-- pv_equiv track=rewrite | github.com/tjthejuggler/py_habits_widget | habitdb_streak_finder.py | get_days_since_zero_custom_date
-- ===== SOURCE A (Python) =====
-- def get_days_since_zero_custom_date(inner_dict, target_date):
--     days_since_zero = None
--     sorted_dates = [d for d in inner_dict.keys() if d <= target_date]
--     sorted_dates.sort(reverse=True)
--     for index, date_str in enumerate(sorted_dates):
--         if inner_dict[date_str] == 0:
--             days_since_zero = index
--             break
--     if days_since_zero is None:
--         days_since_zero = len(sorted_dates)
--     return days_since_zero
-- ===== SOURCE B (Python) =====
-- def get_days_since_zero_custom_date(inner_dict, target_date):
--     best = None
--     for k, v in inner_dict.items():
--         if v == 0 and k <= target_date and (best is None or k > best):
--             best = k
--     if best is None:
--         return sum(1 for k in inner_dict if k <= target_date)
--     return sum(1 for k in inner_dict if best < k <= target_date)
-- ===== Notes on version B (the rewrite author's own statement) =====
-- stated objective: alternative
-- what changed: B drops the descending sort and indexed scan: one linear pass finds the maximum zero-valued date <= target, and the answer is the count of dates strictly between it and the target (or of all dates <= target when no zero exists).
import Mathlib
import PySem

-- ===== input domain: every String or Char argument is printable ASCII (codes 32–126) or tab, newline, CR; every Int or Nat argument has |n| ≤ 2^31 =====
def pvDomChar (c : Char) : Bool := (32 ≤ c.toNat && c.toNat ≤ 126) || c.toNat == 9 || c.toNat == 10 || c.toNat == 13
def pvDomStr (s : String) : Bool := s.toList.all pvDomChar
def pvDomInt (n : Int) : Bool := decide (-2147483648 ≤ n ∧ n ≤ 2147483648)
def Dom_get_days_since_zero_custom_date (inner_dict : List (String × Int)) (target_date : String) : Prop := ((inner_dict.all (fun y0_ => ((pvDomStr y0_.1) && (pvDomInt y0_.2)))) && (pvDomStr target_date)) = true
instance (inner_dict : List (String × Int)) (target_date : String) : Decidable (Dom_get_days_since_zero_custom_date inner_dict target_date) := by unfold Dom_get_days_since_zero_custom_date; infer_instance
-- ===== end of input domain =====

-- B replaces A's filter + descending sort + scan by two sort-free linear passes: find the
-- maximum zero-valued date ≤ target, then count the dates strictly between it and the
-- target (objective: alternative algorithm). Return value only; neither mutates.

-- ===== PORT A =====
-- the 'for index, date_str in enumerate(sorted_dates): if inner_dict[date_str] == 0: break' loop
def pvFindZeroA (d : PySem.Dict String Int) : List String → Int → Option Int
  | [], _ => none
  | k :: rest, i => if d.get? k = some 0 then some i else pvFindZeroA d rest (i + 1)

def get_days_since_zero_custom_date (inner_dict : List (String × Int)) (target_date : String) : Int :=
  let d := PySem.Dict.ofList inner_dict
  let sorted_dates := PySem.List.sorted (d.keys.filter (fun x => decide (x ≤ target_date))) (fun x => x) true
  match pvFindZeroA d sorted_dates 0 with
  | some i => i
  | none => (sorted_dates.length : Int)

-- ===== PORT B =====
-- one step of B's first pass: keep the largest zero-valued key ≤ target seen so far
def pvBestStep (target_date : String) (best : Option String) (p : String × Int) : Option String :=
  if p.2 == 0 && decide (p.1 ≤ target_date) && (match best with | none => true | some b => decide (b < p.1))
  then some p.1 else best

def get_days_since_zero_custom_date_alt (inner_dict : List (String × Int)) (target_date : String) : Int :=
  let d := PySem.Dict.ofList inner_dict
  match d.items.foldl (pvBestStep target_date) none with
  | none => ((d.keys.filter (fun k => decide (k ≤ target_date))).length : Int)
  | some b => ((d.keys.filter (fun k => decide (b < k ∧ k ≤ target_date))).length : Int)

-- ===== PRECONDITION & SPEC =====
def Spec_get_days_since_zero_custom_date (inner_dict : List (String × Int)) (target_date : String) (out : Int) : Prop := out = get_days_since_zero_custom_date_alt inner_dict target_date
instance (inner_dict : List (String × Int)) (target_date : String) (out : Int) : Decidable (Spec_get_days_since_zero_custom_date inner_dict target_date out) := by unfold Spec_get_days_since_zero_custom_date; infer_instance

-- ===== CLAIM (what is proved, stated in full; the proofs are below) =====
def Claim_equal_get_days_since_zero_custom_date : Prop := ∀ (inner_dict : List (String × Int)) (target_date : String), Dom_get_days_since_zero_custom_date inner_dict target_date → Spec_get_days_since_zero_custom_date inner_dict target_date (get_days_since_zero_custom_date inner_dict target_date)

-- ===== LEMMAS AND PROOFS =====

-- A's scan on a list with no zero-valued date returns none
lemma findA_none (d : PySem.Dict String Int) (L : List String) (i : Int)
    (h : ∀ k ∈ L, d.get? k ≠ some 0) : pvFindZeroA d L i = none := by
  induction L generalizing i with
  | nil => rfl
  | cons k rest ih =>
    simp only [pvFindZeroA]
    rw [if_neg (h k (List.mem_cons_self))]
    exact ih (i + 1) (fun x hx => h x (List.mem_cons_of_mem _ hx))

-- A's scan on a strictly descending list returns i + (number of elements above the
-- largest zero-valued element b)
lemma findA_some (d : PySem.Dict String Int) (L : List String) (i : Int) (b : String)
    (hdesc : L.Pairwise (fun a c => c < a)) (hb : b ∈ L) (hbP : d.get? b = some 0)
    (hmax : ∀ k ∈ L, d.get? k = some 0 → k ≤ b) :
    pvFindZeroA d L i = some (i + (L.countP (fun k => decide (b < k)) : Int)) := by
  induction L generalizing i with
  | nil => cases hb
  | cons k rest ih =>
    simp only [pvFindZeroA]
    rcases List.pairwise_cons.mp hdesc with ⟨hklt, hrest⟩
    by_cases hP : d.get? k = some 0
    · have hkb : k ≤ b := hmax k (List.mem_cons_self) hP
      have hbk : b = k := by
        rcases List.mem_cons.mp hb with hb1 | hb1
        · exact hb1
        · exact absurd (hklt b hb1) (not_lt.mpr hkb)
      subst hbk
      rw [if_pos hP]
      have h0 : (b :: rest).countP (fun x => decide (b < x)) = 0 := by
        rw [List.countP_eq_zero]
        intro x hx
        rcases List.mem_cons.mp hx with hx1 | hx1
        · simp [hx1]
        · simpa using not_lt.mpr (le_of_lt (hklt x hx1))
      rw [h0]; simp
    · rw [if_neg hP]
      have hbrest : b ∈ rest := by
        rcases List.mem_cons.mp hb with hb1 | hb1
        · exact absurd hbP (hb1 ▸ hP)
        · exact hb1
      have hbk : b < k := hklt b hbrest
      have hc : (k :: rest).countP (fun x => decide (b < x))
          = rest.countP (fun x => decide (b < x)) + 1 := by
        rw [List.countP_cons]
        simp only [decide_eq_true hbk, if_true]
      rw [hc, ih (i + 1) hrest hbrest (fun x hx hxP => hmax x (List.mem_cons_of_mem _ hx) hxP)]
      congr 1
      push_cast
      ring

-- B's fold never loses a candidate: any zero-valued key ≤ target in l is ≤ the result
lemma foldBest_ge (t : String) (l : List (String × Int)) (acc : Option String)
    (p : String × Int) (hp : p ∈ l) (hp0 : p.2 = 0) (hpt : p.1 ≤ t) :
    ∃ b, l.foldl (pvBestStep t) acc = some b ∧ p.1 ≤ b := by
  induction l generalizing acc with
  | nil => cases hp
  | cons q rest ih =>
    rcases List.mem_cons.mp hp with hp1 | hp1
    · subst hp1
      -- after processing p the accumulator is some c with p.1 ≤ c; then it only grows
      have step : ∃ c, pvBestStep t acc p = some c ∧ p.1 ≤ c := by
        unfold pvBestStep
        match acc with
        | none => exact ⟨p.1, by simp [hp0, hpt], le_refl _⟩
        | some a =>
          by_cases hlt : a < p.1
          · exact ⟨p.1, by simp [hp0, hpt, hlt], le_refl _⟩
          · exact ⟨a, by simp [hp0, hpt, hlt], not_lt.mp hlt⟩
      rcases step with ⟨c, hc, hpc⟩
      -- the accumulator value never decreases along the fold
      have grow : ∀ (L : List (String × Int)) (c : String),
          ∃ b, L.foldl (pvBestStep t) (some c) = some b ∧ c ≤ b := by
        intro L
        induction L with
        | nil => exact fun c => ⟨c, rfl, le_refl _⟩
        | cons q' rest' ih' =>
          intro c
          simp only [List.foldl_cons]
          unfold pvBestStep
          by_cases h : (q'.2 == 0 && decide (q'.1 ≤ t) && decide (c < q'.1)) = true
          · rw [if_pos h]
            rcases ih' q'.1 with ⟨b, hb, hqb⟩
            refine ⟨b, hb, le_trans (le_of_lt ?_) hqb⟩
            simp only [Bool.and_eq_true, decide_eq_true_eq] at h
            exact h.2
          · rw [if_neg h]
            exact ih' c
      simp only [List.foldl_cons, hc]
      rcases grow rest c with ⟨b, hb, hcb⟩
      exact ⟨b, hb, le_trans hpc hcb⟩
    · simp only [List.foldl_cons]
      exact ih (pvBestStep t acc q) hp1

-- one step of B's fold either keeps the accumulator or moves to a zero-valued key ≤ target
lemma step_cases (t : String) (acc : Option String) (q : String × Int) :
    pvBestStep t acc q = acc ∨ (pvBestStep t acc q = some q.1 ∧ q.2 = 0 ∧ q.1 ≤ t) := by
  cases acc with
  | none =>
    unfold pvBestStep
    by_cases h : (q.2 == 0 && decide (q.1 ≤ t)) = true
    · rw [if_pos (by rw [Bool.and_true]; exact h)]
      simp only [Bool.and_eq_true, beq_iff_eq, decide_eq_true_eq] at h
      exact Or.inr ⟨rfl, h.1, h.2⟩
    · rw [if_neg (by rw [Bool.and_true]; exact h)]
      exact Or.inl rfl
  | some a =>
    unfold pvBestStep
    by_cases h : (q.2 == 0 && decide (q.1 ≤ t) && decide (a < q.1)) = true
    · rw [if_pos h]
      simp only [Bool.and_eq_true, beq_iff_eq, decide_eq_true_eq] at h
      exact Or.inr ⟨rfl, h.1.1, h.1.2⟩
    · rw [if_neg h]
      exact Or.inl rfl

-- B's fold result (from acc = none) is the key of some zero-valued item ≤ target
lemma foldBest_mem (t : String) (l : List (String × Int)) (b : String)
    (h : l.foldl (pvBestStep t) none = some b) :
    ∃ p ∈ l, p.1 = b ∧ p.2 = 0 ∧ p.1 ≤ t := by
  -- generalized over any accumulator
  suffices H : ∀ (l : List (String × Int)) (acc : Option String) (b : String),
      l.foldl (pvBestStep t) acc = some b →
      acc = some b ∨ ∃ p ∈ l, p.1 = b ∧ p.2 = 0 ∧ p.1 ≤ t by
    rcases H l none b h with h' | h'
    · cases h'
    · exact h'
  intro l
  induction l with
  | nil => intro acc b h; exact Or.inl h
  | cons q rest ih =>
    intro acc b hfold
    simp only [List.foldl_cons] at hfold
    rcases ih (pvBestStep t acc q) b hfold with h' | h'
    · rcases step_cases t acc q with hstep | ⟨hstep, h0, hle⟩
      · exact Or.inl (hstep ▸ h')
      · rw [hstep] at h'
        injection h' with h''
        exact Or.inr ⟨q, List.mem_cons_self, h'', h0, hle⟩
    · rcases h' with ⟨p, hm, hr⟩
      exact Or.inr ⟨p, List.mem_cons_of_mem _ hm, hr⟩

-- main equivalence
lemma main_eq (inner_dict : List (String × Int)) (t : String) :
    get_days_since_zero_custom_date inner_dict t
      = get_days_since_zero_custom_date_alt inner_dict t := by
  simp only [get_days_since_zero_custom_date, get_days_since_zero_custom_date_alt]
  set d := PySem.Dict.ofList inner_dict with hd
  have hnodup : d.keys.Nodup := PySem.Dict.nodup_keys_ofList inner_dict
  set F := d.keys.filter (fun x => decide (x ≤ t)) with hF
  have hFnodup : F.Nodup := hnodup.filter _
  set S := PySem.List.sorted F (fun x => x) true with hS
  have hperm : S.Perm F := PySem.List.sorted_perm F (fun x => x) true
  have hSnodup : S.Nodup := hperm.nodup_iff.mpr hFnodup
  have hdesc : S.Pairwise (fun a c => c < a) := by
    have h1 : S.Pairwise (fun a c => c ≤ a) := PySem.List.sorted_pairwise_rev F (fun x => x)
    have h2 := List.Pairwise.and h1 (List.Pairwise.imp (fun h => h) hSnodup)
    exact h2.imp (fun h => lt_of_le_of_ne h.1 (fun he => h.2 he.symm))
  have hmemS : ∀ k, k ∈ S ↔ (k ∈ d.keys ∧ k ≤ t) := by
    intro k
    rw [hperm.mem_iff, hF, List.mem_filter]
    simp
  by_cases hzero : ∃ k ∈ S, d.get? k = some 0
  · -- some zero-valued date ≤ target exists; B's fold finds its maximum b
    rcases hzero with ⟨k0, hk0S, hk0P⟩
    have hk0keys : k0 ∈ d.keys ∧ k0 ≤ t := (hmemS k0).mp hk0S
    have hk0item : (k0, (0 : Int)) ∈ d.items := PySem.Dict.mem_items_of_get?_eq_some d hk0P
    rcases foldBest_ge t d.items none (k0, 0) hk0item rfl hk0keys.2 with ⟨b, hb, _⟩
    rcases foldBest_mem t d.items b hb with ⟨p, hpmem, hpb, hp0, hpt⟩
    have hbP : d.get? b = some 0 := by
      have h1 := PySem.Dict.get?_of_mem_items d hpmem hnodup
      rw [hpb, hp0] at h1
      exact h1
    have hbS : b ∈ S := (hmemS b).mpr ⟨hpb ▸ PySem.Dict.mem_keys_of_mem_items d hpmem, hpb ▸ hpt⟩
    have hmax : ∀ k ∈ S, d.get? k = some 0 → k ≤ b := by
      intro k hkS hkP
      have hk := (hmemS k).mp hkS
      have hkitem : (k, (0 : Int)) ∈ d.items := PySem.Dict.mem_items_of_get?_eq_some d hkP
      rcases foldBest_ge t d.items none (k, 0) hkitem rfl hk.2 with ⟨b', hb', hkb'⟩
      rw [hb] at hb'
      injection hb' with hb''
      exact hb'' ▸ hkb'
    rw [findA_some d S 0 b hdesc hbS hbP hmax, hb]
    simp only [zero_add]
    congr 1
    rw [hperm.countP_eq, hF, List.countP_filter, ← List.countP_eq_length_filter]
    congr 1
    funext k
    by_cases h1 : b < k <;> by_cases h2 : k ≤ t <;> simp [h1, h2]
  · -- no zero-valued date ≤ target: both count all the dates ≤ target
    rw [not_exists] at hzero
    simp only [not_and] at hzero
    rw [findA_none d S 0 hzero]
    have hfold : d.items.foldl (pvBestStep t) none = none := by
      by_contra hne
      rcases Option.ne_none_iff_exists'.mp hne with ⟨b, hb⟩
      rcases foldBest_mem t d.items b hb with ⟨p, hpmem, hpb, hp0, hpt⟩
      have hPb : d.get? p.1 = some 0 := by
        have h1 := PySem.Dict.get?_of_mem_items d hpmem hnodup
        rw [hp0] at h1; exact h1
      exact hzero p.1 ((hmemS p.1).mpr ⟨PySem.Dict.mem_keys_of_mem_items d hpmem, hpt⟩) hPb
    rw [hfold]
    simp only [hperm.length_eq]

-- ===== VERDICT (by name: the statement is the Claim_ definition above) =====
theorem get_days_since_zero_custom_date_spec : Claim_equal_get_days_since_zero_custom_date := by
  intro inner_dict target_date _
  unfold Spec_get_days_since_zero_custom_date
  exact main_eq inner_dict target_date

## [Exercise description]
Begin with the line above that has "exact ih' c" and continue through the line that has "inner_dict t := by", setting each one down exactly. Stop there.

## [Completed task]
            exact ih' c
      simp only [List.foldl_cons, hc]
      rcases grow rest c with ⟨b, hb, hcb⟩
      exact ⟨b, hb, le_trans hpc hcb⟩
    · simp only [List.foldl_cons]
      exact ih (pvBestStep t acc q) hp1

-- one step of B's fold either keeps the accumulator or moves to a zero-valued key ≤ target
lemma step_cases (t : String) (acc : Option String) (q : String × Int) :
    pvBestStep t acc q = acc ∨ (pvBestStep t acc q = some q.1 ∧ q.2 = 0 ∧ q.1 ≤ t) := by
  cases acc with
  | none =>
    unfold pvBestStep
    by_cases h : (q.2 == 0 && decide (q.1 ≤ t)) = true
    · rw [if_pos (by rw [Bool.and_true]; exact h)]
      simp only [Bool.and_eq_true, beq_iff_eq, decide_eq_true_eq] at h
      exact Or.inr ⟨rfl, h.1, h.2⟩
    · rw [if_neg (by rw [Bool.and_true]; exact h)]
      exact Or.inl rfl
  | some a =>
    unfold pvBestStep
    by_cases h : (q.2 == 0 && decide (q.1 ≤ t) && decide (a < q.1)) = true
    · rw [if_pos h]
      simp only [Bool.and_eq_true, beq_iff_eq, decide_eq_true_eq] at h
      exact Or.inr ⟨rfl, h.1.1, h.1.2⟩
    · rw [if_neg h]
      exact Or.inl rfl

-- B's fold result (from acc = none) is the key of some zero-valued item ≤ target
lemma foldBest_mem (t : String) (l : List (String × Int)) (b : String)
    (h : l.foldl (pvBestStep t) none = some b) :
    ∃ p ∈ l, p.1 = b ∧ p.2 = 0 ∧ p.1 ≤ t := by
  -- generalized over any accumulator
  suffices H : ∀ (l : List (String × Int)) (acc : Option String) (b : String),
      l.foldl (pvBestStep t) acc = some b →
      acc = some b ∨ ∃ p ∈ l, p.1 = b ∧ p.2 = 0 ∧ p.1 ≤ t by
    rcases H l none b h with h' | h'
    · cases h'
    · exact h'
  intro l
  induction l with
  | nil => intro acc b h; exact Or.inl h
  | cons q rest ih =>
    intro acc b hfold
    simp only [List.foldl_cons] at hfold
    rcases ih (pvBestStep t acc q) b hfold with h' | h'
    · rcases step_cases t acc q with hstep | ⟨hstep, h0, hle⟩
      · exact Or.inl (hstep ▸ h')
      · rw [hstep] at h'
        injection h' with h''
        exact Or.inr ⟨q, List.mem_cons_self, h'', h0, hle⟩
    · rcases h' with ⟨p, hm, hr⟩
      exact Or.inr ⟨p, List.mem_cons_of_mem _ hm, hr⟩

-- main equivalence
lemma main_eq (inner_dict : List (String × Int)) (t : String) :
    get_days_since_zero_custom_date inner_dict t
      = get_days_since_zero_custom_date_alt inner_dict t := by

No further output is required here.